## SUPPLIED RECORDS
theorem cstep_succ (nl : List Int) (x : Int) (c : List Int) (i : Nat) :
    cstep nl (x :: c) (i + 1) = x :: cstep nl.tail c i := by
  have hnl : nl.getD (i + 1) 0 = nl.tail.getD i 0 := by cases nl <;> simp
  simp only [cstep, List.getD_cons_succ, hnl]
  split
  · rw [List.set_cons_succ, List.modify_succ_cons]
  · rfl

theorem foldl_cstep_shift (nl : List Int) (idxs : List Nat) (x : Int) (c : List Int) :
    (idxs.map Nat.succ).foldl (cstep nl) (x :: c) = x :: idxs.foldl (cstep nl.tail) c := by
  induction idxs generalizing c with
  | nil => rfl
  | cons i idxs ih => simp only [List.map_cons, List.foldl_cons, cstep_succ, ih]

theorem foldl_cstep_nofire (nl : List Int) (idxs : List Nat) (c : List Int)
    (h : ∀ i ∈ idxs, ¬ (c.getD i 0 = nl.getD i 0)) : idxs.foldl (cstep nl) c = c := by
  induction idxs with
  | nil => rfl
  | cons i idxs ih =>
    rw [List.foldl_cons, show cstep nl c i = c by
      simp only [cstep]
      rw [if_neg (by simpa using h i List.mem_cons_self)]]
    exact ih (fun j hj => h j (List.mem_cons_of_mem _ hj))

theorem carry_eq (ls : List (List Int)) (c : List Int) (h : validC c ls) (hne : allNE ls) :
    aCarry ls.length (radixC ls) (c.modify 0 (· + 1)) = incL c (radixC ls) := by
  induction c, ls using validC.induct with
  | case1 d l =>
    simp [aCarry_eq_foldl, incL, radixC, List.modify_zero_cons]
  | case2 d ds l ls h2 ih =>
    rcases ds with _ | ⟨e, ds⟩ <;> rcases ls with _ | ⟨l2, ls⟩
    · exact (h2 rfl rfl).elim
    · simp [validC] at h
    · simp [validC] at h
    · obtain ⟨h0, hd, hv⟩ := (validC_cons _ _ _ _ _).mp h
      have hne' : allNE (l2 :: ls) := fun x hx => hne x (List.mem_cons_of_mem _ hx)
      have hr2 : radixC (l :: l2 :: ls)
          = (l.length : Int) :: (l2.length : Int) :: radixC ls := by simp [radixC]
      have hr1 : radixC (l2 :: ls) = (l2.length : Int) :: radixC ls := by simp [radixC]
      rw [hr2, incL_cons, ← hr1, aCarry_eq_foldl]
      have hlen : (l :: l2 :: ls).length - 1 = ((l2 :: ls).length - 1) + 1 := by simp
      rw [hlen, List.range_succ_eq_map, List.foldl_cons, List.modify_zero_cons]
      by_cases hcase : d + 1 = (l.length : Int)
      · rw [if_pos hcase]
        rw [show cstep ((l.length : Int) :: radixC (l2 :: ls)) ((d + 1) :: e :: ds) 0
              = 0 :: (e :: ds).modify 0 (· + 1) by
            simp [cstep, hcase, List.modify_succ_cons]]
        rw [foldl_cstep_shift, List.tail_cons, ← aCarry_eq_foldl, ih hv hne']
      · rw [if_neg hcase]
        rw [show cstep ((l.length : Int) :: radixC (l2 :: ls)) ((d + 1) :: e :: ds) 0
              = (d + 1) :: e :: ds by
            simp only [cstep, List.getD_cons_zero]
            rw [if_neg (by simpa using hcase)]]
        rw [foldl_cstep_shift, List.tail_cons]
        congr 1
        apply foldl_cstep_nofire
        intro j hj
        rw [List.mem_range] at hj
        have hsh := valid_shape _ _ hv
        have hlt := valid_lt _ _ hv j (by simp only [List.length_cons] at hsh hj ⊢; omega)
        omega
  | case3 c ls h1 h2 =>
    rcases c with _ | ⟨d, ds⟩ <;> rcases ls with _ | ⟨l, ls⟩
    · simp [validC] at h
    · simp [validC] at h
    · simp [validC] at h
    · exact (h2 _ _ _ _ rfl rfl).elim

theorem rowMap (c : List Int) (ls : List (List Int)) (h : validC c ls) :
    (List.range ls.length).map (fun (i : Nat) =>
        (PySem.List.pyGet? ((PySem.List.pyGet? ls (↑i)).getD [])
          ((PySem.List.pyGet? c (↑i)).getD 0)).getD 0) = decRow c ls := by
  induction c, ls using validC.induct with
  | case1 d l =>
    obtain ⟨h0, -⟩ := h
    rw [show ([l] : List (List Int)).length = 1 from rfl, List.range_one, List.map_cons,
      List.map_nil, show decRow [d] [l] = [l.getD d.toNat 0] from rfl]
    congr 1
    simp only [PySem.List.pyGet?_natCast, List.getElem?_cons_zero, Option.getD_some]
    rw [show d = ((d.toNat : Nat) : Int) by omega, PySem.List.pyGet?_natCast]
    simp [List.getD_eq_getElem?_getD]
    rw [show (max d 0).toNat = d.toNat by omega]
  | case2 d ds l ls h2 ih =>
    rcases ds with _ | ⟨e, ds⟩ <;> rcases ls with _ | ⟨l2, ls⟩
    · exact (h2 rfl rfl).elim
    · simp [validC] at h
    · simp [validC] at h
    · obtain ⟨h0, hd, hv⟩ := (validC_cons _ _ _ _ _).mp h
      rw [show (l :: l2 :: ls).length = (l2 :: ls).length + 1 from rfl, List.range_succ_eq_map,
        List.map_cons, List.map_map,
        show decRow (d :: e :: ds) (l :: l2 :: ls)
          = l.getD d.toNat 0 :: decRow (e :: ds) (l2 :: ls) from rfl]
      congr 1
      · simp only [PySem.List.pyGet?_natCast, List.getElem?_cons_zero, Option.getD_some]
        rw [show d = ((d.toNat : Nat) : Int) by omega, PySem.List.pyGet?_natCast]
        simp [List.getD_eq_getElem?_getD]
        rw [show (max d 0).toNat = d.toNat by omega]
      · rw [← ih hv]
        apply List.map_congr_left
        intro i hi
        simp [Nat.succ_eq_add_one, PySem.List.pyGet?_natCast]
  | case3 c ls h1 h2 =>
    rcases c with _ | ⟨d, ds⟩ <;> rcases ls with _ | ⟨l, ls⟩
    · simp [validC] at h
    · simp [validC] at h
    · simp [validC] at h
    · exact (h2 _ _ _ _ rfl rfl).elim

theorem row_eq (ls : List (List Int)) (c : List Int) (h : validC c ls) :
    aRow ls c = decRow c ls := by
  rw [aRow, PySem.List.foldl_append_singleton_eq_map, List.nil_append]
  simp only [bind_pure_comp, List.map_eq_map, List.map_map, Function.comp_def]
  exact rowMap c ls h

theorem loop_eq (ls : List (List Int)) (hne : allNE ls) :
    ∀ (fuel : Nat) (c : List Int) (answer : List (List Int)), validC c ls →
      (remC c ls).length < fuel →
      aLoop ls (radixC ls) fuel c answer = answer ++ remC c ls := by
  intro fuel
  induction fuel with
  | zero => intro c answer _ hf; omega
  | succ fuel ih =>
    intro c answer hv hf
    rw [aLoop]
    by_cases hlt : lastLt c ls
    · rw [if_pos ((guard_iff c ls hv).mpr hlt)]
      rw [row_eq ls c hv, carry_eq ls c hv hne]
      have hstep := remC_step c ls hv hlt
      rw [ih _ _ (valid_inc c ls hv hlt hne) (by rw [hstep] at hf; simp at hf; omega)]
      rw [hstep]
      simp
    · rw [if_neg (by rw [guard_iff c ls hv]; exact hlt)]
      rw [remC_nil c ls hv hlt, List.append_nil]

-- ===== VERDICT (by name: the statement is the Claim_ definition above) =====
theorem gen_comb_list_spec : Claim_equal_gen_comb_list := by
  unfold Claim_equal_gen_comb_list
  intro ls _ hpre
  obtain ⟨hne, himp⟩ := hpre
  unfold Spec_gen_comb_list
  rw [altB]
  show gen_comb_list ls = enumC ls
  rw [gen_comb_list]
  simp only [List.map_map, Function.comp_def]
  by_cases hlast : ls.getLastD [] = []
  · -- last list empty: the guard is false at once, both sides are []
    obtain ⟨a, ha⟩ : ∃ a, ls.getLast? = some a :=
      Option.isSome_iff_exists.mp (List.getLast?_isSome.mpr hne)
    have haval : a = [] := by
      rw [List.getLastD_eq_getLast?, ha] at hlast
      simpa using hlast
    have hmem : ([] : List Int) ∈ ls := haval ▸ List.mem_of_getLast? ha
    rw [enumC_nil_of_mem ls hmem]
    rw [aLoop]
    rw [if_neg ?_]
    rw [pyGet_neg_one, pyGet_neg_one]
    have h1 : (ls.map (fun _ => (0 : Int))).getLast? = some 0 := by
      rw [List.getLast?_map, ha]; rfl
    have h2 : (ls.map (fun x => (x.length : Int))).getLast? = some 0 := by
      rw [List.getLast?_map, ha, haval]; rfl
    rw [h1, h2]
    simp
  · have hall : allNE ls := himp hlast
    have hzero := valid_zero ls hne hall
    have hrz := remC_zero ls hne hall
    have hflen : (remC (ls.map (fun _ => (0 : Int))) ls).length
        < (ls.map List.length).prod + 1 := by
      rw [hrz, enumC_len]; omega
    rw [show (List.map (fun x => (x.length : Int)) ls) = radixC ls from rfl]
    rw [loop_eq ls hall _ _ [] hzero hflen, hrz, List.nil_append]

## REQUIRED ACTION
Could you reproduce exactly the lines of the entries above, from the one with "by_cases hcase : d" through the one with "simp [cstep, hcase, List.modify_succ_cons]]", and nothing else?

## REPLY TO THE TASK
      by_cases hcase : d + 1 = (l.length : Int)
      · rw [if_pos hcase]
        rw [show cstep ((l.length : Int) :: radixC (l2 :: ls)) ((d + 1) :: e :: ds) 0
              = 0 :: (e :: ds).modify 0 (· + 1) by
            simp [cstep, hcase, List.modify_succ_cons]]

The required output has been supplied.